=== Given records ===

-- B-side characterization: the scan computed through pvRpartDot
theorem pv_coreB (s : List Char) :
    (match pvScan [] s.reverse with
     | none => s
     | some k => PySem.List.slice s none (some (PySem.List.len s - (k : Int)))) =
      (match pvRpartDot s with
       | some (st, ex) =>
         if PySem.Chars.lower ex ∈ ["png".toList, "jpg".toList, "jpeg".toList, "webp".toList]
         then st else s
       | none => s) := by
  have hrevlow : PySem.Chars.lower s.reverse = (PySem.Chars.lower s).reverse := by
    rw [pv_lower_def, pv_lower_def, List.map_reverse]
  cases hrp : pvRpartDot s with
  | none =>
    have hdot := pv_rpartDot_none s hrp
    cases hscan : pvScan [] s.reverse with
    | none => rfl
    | some k =>
      exfalso
      obtain ⟨e, he, hpre, _⟩ := pv_scan_some s.reverse [] k hscan
      rw [List.nil_append, hrevlow] at hpre
      have hde : '.' ∈ e := pv_exts_dot e he
      have : '.' ∈ (PySem.Chars.lower s).reverse := hpre.subset hde
      rw [List.mem_reverse] at this
      exact hdot ((pv_mem_lower_dot s).mp this)
  | some p =>
    obtain ⟨st, ex⟩ := p
    obtain ⟨hs, hex⟩ := pv_rpartDot_some s st ex hrp
    have hexlow : '.' ∉ PySem.Chars.lower ex := fun hm => hex ((pv_mem_lower_dot ex).mp hm)
    have hlen : (PySem.Chars.lower ex).length = ex.length := by
      rw [pv_lower_def]; simp
    show _ = if PySem.Chars.lower ex ∈ ["png".toList, "jpg".toList, "jpeg".toList, "webp".toList] then st else s
    by_cases hm : PySem.Chars.lower ex ∈ ["png".toList, "jpg".toList, "jpeg".toList, "webp".toList]
    · rw [if_pos hm]
      -- the matching reversed extension
      have hkey : pvScan [] s.reverse = some (ex.length + 1) := by
        have hee : ('.' :: PySem.Chars.lower ex).reverse ∈ pvRevExts := by
          simp only [List.mem_cons, List.not_mem_nil, or_false] at hm
          rcases hm with h | h | h | h <;> rw [h] <;> decide
        have hlenE : ('.' :: PySem.Chars.lower ex).reverse.length = ex.length + 1 := by
          simp [hlen]
        have hprefix : ('.' :: PySem.Chars.lower ex).reverse <+: [] ++ PySem.Chars.lower s.reverse := by
          rw [List.nil_append, hrevlow, hs, pv_lower_append_dot, List.reverse_append]
          exact List.prefix_append _ _
        have := pv_scan_complete s.reverse [] (('.' :: PySem.Chars.lower ex).reverse) hee
          (List.nil_prefix) (by simp) hprefix
        rw [this, hlenE]
      rw [hkey]
      show PySem.List.slice s none (some (PySem.List.len s - ((ex.length + 1 : Nat) : Int))) = st
      have hsl : s.length = st.length + ex.length + 1 := by
        rw [hs]; simp [List.length_append]; omega
      have hnn : (0:Int) ≤ PySem.List.len s - ((ex.length + 1 : Nat) : Int) := by
        show (0:Int) ≤ (s.length : Int) - _
        push_cast [hsl]; omega
      rw [PySem.List.slice_to _ hnn]
      have htn : ((PySem.List.len s - ((ex.length + 1 : Nat) : Int))).toNat = s.length - (ex.length + 1) := by
        show (((s.length:Int) - _)).toNat = _
        omega
      rw [htn, hs, pv_take_left_ext st ex (ex.length + 1) rfl]
    · rw [if_neg hm]
      cases hscan : pvScan [] s.reverse with
      | none => rfl
      | some k =>
        exfalso
        obtain ⟨e, he, hpre, _⟩ := pv_scan_some s.reverse [] k hscan
        rw [List.nil_append, hrevlow] at hpre
        have hsuf : e.reverse <:+ PySem.Chars.lower s := by
          have : e.reverse.reverse <+: (PySem.Chars.lower s).reverse := by simpa using hpre
          exact List.reverse_prefix.mp this
        rw [hs, pv_lower_append_dot] at hsuf
        simp only [pvRevExts, List.mem_map, List.mem_cons, List.not_mem_nil, or_false] at he
        obtain ⟨b, hb, hbe⟩ := he
        have hrev : e.reverse = '.' :: b := by rw [← hbe]; simp
        rw [hrev] at hsuf
        have hbnd : '.' ∉ b := by
          rcases hb with h | h | h | h <;> rw [h] <;> decide
        have := (pv_suffix_dot_iff b (PySem.Chars.lower ex) (PySem.Chars.lower st) hbnd hexlow).mp hsuf
        apply hm
        rw [← this]
        rcases hb with h | h | h | h <;> rw [h] <;> simp
-- pv_equiv track=rewrite | github.com/NiklasStat/python-sammlung | NEU_54.py | count_rotations_rechts
-- ===== SOURCE A (Python) =====
-- def count_rotations_rechts(nums):
--    rotations = 0
--    while min(nums) != nums[0]:
--         k = [0] * len(nums)
--         for i in range(len(nums)):
--             k[i] = nums[i-1]
--         nums = k
--         rotations += 1
--    return rotations
-- ===== SOURCE B (Python) =====
-- def count_rotations_rechts(nums):
--     m = min(nums)
--     n = len(nums)
--     if nums[0] == m:
--         return 0
--     j = n - 1 - nums[::-1].index(m)
--     return n - j
-- ===== Notes on version B (the rewrite author's own statement) =====
-- stated objective: faster
-- what changed: Replaces the rotate-and-retest loop (each step rebuilds the list and recomputes min) by a single computation: the answer is derived from the position of the last occurrence of the minimum, found with one min() and one index() on the reversed list.
import Mathlib
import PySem

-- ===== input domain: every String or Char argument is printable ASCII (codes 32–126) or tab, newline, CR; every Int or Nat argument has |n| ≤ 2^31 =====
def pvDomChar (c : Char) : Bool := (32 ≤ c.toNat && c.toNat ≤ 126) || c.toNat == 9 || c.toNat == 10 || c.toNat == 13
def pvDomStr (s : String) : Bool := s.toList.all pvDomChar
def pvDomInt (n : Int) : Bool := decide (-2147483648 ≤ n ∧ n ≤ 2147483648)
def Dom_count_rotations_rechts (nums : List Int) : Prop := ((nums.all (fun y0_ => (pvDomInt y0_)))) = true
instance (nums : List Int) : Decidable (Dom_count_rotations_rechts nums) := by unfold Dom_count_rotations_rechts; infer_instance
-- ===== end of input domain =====

-- B replaces A's rotate-and-retest O(n^2) loop by one min() and one index() on the
-- reversed list (O(n)); measured faster. A raises ValueError on [], so Pre_ excludes [].


-- ===== PORT A =====
-- One body of A's while-loop: k = [0]*len(nums); for i in range(len(nums)): k[i] = nums[i-1]
def pvRotA (nums : List Int) : List Int :=
  (PySem.List.pyRange 0 nums.length 1).map (fun i => PySem.List.pyGetD nums (i - 1) 0)

-- A's while loop, fuel-bounded; fuel = len(nums) is proven sufficient on Pre_ (the
-- minimum reaches the front within len(nums) - 1 right rotations).
def pvLoopA : Nat → List Int → Int → Int
  | 0, _, rot => rot
  | fuel + 1, nums, rot =>
    if (PySem.List.min? nums (fun x => x)).getD 0 ≠ PySem.List.pyGetD nums 0 0 then
      pvLoopA fuel (pvRotA nums) (rot + 1)
    else rot

def count_rotations_rechts (nums : List Int) : Int :=
  pvLoopA nums.length nums 0

-- ===== PORT B =====
def count_rotations_rechts_alt (nums : List Int) : Int :=
  let m := (PySem.List.min? nums (fun x => x)).getD 0
  let n : Int := nums.length
  if PySem.List.pyGetD nums 0 0 = m then 0
  else
    let rev := ((PySem.List.slice? nums none none (-1)).getD [])
    let j : Int := n - 1 - ((PySem.List.index? rev m).getD 0 : Nat)
    n - j

-- ===== PRECONDITION & SPEC =====
-- Pre_ excludes the empty list, on which A raises ValueError (min of empty sequence).
def Pre_count_rotations_rechts (nums : List Int) : Prop := nums ≠ []
instance (nums : List Int) : Decidable (Pre_count_rotations_rechts nums) := by
  unfold Pre_count_rotations_rechts; infer_instance

def pvWitness_count_rotations_rechts : List Int := [3, 1, 2]

def Spec_count_rotations_rechts (nums : List Int) (out : Int) : Prop := out = count_rotations_rechts_alt nums
instance (nums : List Int) (out : Int) : Decidable (Spec_count_rotations_rechts nums out) := by unfold Spec_count_rotations_rechts; infer_instance

-- ===== CLAIM (what is proved, stated in full; the proofs are below) =====
def Claim_equal_count_rotations_rechts : Prop := ∀ (nums : List Int), Dom_count_rotations_rechts nums → Pre_count_rotations_rechts nums → Spec_count_rotations_rechts nums (count_rotations_rechts nums)

-- ===== LEMMAS AND PROOFS =====

-- the minimum VALUE of a nonempty list, as both ports compute it
def pvMval (nums : List Int) : Int := (PySem.List.min? nums (fun x => x)).getD 0

-- natural-number measure: how many right rotations until the minimum is at the front
def pvMu (nums : List Int) : Nat :=
  if PySem.List.pyGetD nums 0 0 = pvMval nums then 0
  else List.idxOf (pvMval nums) nums.reverse + 1

theorem pv_idxOf?_eq_some {v : Int} {l : List Int} (h : v ∈ l) :
    List.idxOf? v l = some (List.idxOf v l) := by
  induction l with
  | nil => cases h
  | cons x t ih =>
    by_cases hx : x = v
    · subst hx; simp [List.idxOf?_cons]
    · have hv : v ∈ t := by
        rcases List.mem_cons.mp h with h' | h'
        · exact absurd h'.symm hx
        · exact h'
      simp [List.idxOf?_cons, hx, ih hv]

theorem pv_min?_some {nums : List Int} (h : nums ≠ []) :
    ∃ m, PySem.List.min? nums (fun x => x) = some m := by
  cases hmin : PySem.List.min? nums (fun x => x) with
  | none => exact absurd ((PySem.List.min?_eq_none_iff nums _).mp hmin) h
  | some m => exact ⟨m, rfl⟩

theorem pv_mval_mem {nums : List Int} (h : nums ≠ []) : pvMval nums ∈ nums := by
  obtain ⟨m, hm⟩ := pv_min?_some h
  have := PySem.List.min?_mem hm
  simpa [pvMval, hm] using this

theorem pv_mval_isMin {nums : List Int} (h : nums ≠ []) :
    ∀ y ∈ nums, pvMval nums ≤ y := by
  obtain ⟨m, hm⟩ := pv_min?_some h
  have := PySem.List.min?_isMin (key := fun x => x) hm
  simpa [pvMval, hm] using this

theorem pv_mval_perm {xs ys : List Int} (h : xs.Perm ys) (hne : xs ≠ []) :
    pvMval xs = pvMval ys := by
  have hne' : ys ≠ [] := fun e => by subst e; exact hne (List.Perm.eq_nil h)
  have h1 : pvMval xs ≤ pvMval ys :=
    pv_mval_isMin hne _ (h.mem_iff.mpr (pv_mval_mem hne'))
  have h2 : pvMval ys ≤ pvMval xs :=
    pv_mval_isMin hne' _ (h.mem_iff.mp (pv_mval_mem hne))
  omega

-- one rotation step is: last element to the front
theorem pv_rotA_eq {nums : List Int} (h : nums ≠ []) :
    pvRotA nums = nums.getLast h :: nums.dropLast := by
  have hlen : nums.length = nums.dropLast.length + 1 := by
    have h1 := @List.length_dropLast _ nums
    have h2 : 0 < nums.length := List.length_pos_iff.mpr h
    omega
  rw [pvRotA, PySem.List.pyRange_zero_natCast, List.map_map]
  apply List.ext_getElem
  · simp only [List.length_map, List.length_range, List.length_cons]; omega
  · intro i h1 h2
    simp only [List.getElem_map, List.getElem_range, Function.comp]
    by_cases hzero : i = 0
    · subst hzero
      simpa using PySem.List.pyGetD_neg_one nums 0 h
    · have hi : i < nums.length := by simpa using h1
      have hi1 : ((i : Nat) : Int) - 1 = ((i - 1 : Nat) : Int) := by omega
      rw [hi1, PySem.List.pyGetD_natCast]
      rw [List.getD_eq_getElem _ _ (by omega : i - 1 < nums.length)]
      rcases Nat.exists_eq_succ_of_ne_zero hzero with ⟨j, rfl⟩
      have h2' : j < nums.dropLast.length := by
        simp only [List.length_cons] at h2; omega
      simp only [List.getElem_cons_succ, Nat.succ_sub_one]
      exact (List.getElem_dropLast h2').symm

theorem pv_rotA_perm {nums : List Int} (h : nums ≠ []) : (pvRotA nums).Perm nums := by
  rw [pv_rotA_eq h]
  have : nums.dropLast ++ [nums.getLast h] = nums := List.dropLast_concat_getLast h
  calc (nums.getLast h :: nums.dropLast).Perm (nums.dropLast ++ [nums.getLast h]) :=
        (List.perm_append_singleton _ _).symm
    _ = nums := this

theorem pv_rotA_ne_nil {nums : List Int} (h : nums ≠ []) : pvRotA nums ≠ [] := by
  rw [pv_rotA_eq h]; simp

theorem pv_head_pyGetD {x : Int} {t : List Int} :
    PySem.List.pyGetD (x :: t) 0 0 = x := PySem.List.pyGetD_zero_cons x t 0

-- the measure drops by exactly one across a rotation, while the head ≠ min
theorem pv_mu_step {nums : List Int} (h : nums ≠ [])
    (hhd : PySem.List.pyGetD nums 0 0 ≠ pvMval nums) :
    pvMu nums = pvMu (pvRotA nums) + 1 := by
  set m := pvMval nums with hmdef
  have hperm := pv_rotA_perm h
  have hmval : pvMval (pvRotA nums) = m := pv_mval_perm hperm (pv_rotA_ne_nil h)
  have hsplit : nums.dropLast ++ [nums.getLast h] = nums := List.dropLast_concat_getLast h
  have hrev : nums.reverse = nums.getLast h :: nums.dropLast.reverse := by
    conv_lhs => rw [← hsplit]
    simp
  have hrot := pv_rotA_eq h
  have hmem : m ∈ nums := pv_mval_mem h
  by_cases hlast : nums.getLast h = m
  · -- last element is the min: one more rotation puts it in front
    have h1 : pvMu nums = 1 := by
      simp [pvMu, hhd, ← hmdef, hrev, hlast]
    have hcond : PySem.List.pyGetD (pvRotA nums) 0 0 = pvMval (pvRotA nums) := by
      rw [hmval, hrot, pv_head_pyGetD]; exact hlast
    have h2 : pvMu (pvRotA nums) = 0 := by simp [pvMu, hcond]
    omega
  · -- min sits strictly inside dropLast
    have hmem' : m ∈ nums.dropLast := by
      rw [← hsplit] at hmem
      rcases List.mem_append.mp hmem with h' | h'
      · exact h'
      · simp at h'; exact absurd h'.symm hlast
    have hmemrev : m ∈ nums.dropLast.reverse := List.mem_reverse.mpr hmem'
    have h1 : pvMu nums = List.idxOf m nums.dropLast.reverse + 2 := by
      have : List.idxOf m nums.reverse = List.idxOf m nums.dropLast.reverse + 1 := by
        rw [hrev]
        simp [hlast]
      simp [pvMu, hhd, ← hmdef, this]
    have h2 : pvMu (pvRotA nums) = List.idxOf m nums.dropLast.reverse + 1 := by
      have hhd2 : PySem.List.pyGetD (pvRotA nums) 0 0 ≠ pvMval (pvRotA nums) := by
        rw [hmval, hrot, pv_head_pyGetD]; exact hlast
      have hrev2 : (pvRotA nums).reverse = nums.dropLast.reverse ++ [nums.getLast h] := by
        rw [hrot]; simp
      rw [pvMu, if_neg hhd2, hmval, hrev2, List.idxOf_append_of_mem hmemrev]
    omega

theorem pv_mu_lt {nums : List Int} (h : nums ≠ []) : pvMu nums < nums.length + 1 := by
  by_cases hhd : PySem.List.pyGetD nums 0 0 = pvMval nums
  · simp [pvMu, hhd]
  · have hmem : pvMval nums ∈ nums.reverse := List.mem_reverse.mpr (pv_mval_mem h)
    have := List.idxOf_lt_length_of_mem hmem
    simp only [List.length_reverse] at this
    simp [pvMu, hhd]; omega

-- A's loop computes rot + μ whenever the fuel covers the measure
theorem pv_loopA_eq (fuel : Nat) :
    ∀ (nums : List Int) (rot : Int), nums ≠ [] → pvMu nums ≤ fuel →
      pvLoopA fuel nums rot = rot + (pvMu nums : Int) := by
  induction fuel with
  | zero =>
    intro nums rot h hle
    have : pvMu nums = 0 := by omega
    simp [pvLoopA, this]
  | succ fuel ih =>
    intro nums rot h hle
    by_cases hhd : PySem.List.pyGetD nums 0 0 = pvMval nums
    · have hmu : pvMu nums = 0 := by simp [pvMu, hhd]
      rw [pvLoopA, if_neg (by simp only [ne_eq, not_not]; exact hhd.symm), hmu]
      omega
    · have hstep := pv_mu_step h hhd
      have hcond : (PySem.List.min? nums (fun x => x)).getD 0 ≠ PySem.List.pyGetD nums 0 0 := by
        simpa [pvMval, ne_comm] using hhd
      rw [pvLoopA, if_pos hcond]
      rw [ih (pvRotA nums) (rot + 1) (pv_rotA_ne_nil h) (by omega)]
      omega

-- B computes μ directly
theorem pv_alt_eq_mu {nums : List Int} (h : nums ≠ []) :
    count_rotations_rechts_alt nums = (pvMu nums : Int) := by
  have hfold : (PySem.List.min? nums (fun x => x)).getD 0 = pvMval nums := rfl
  by_cases hhd : PySem.List.pyGetD nums 0 0 = pvMval nums
  · simp only [count_rotations_rechts_alt]
    rw [hfold, if_pos hhd]
    simp [pvMu, hhd]
  · have hmem : pvMval nums ∈ nums.reverse := List.mem_reverse.mpr (pv_mval_mem h)
    have hidx := pv_idxOf?_eq_some hmem
    have hlt := List.idxOf_lt_length_of_mem hmem
    simp only [List.length_reverse] at hlt
    simp only [count_rotations_rechts_alt, PySem.List.slice?_none_none_neg_one,
      Option.getD_some, PySem.List.index?_eq_idxOf?]
    rw [hfold, if_neg hhd, hidx, Option.getD_some, pvMu, if_neg hhd]
    push_cast
    omega

-- ===== VERDICT (by name: the statement is the Claim_ definition above) =====
theorem count_rotations_rechts_spec : Claim_equal_count_rotations_rechts := by
  intro nums _ hpre
  unfold Spec_count_rotations_rechts count_rotations_rechts
  have hlt := pv_mu_lt hpre
  rw [pv_loopA_eq nums.length nums 0 hpre (by omega), pv_alt_eq_mu hpre]
  ring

=== About this exercise ===
Write out again, exactly as they appear above, the lines from the one containing "have hfold : (PySem.List.min?" to the final line, and only those.

=== Solution to this problem ===
  have hfold : (PySem.List.min? nums (fun x => x)).getD 0 = pvMval nums := rfl
  by_cases hhd : PySem.List.pyGetD nums 0 0 = pvMval nums
  · simp only [count_rotations_rechts_alt]
    rw [hfold, if_pos hhd]
    simp [pvMu, hhd]
  · have hmem : pvMval nums ∈ nums.reverse := List.mem_reverse.mpr (pv_mval_mem h)
    have hidx := pv_idxOf?_eq_some hmem
    have hlt := List.idxOf_lt_length_of_mem hmem
    simp only [List.length_reverse] at hlt
    simp only [count_rotations_rechts_alt, PySem.List.slice?_none_none_neg_one,
      Option.getD_some, PySem.List.index?_eq_idxOf?]
    rw [hfold, if_neg hhd, hidx, Option.getD_some, pvMu, if_neg hhd]
    push_cast
    omega

-- ===== VERDICT (by name: the statement is the Claim_ definition above) =====
theorem count_rotations_rechts_spec : Claim_equal_count_rotations_rechts := by
  intro nums _ hpre
  unfold Spec_count_rotations_rechts count_rotations_rechts
  have hlt := pv_mu_lt hpre
  rw [pv_loopA_eq nums.length nums 0 hpre (by omega), pv_alt_eq_mu hpre]
  ring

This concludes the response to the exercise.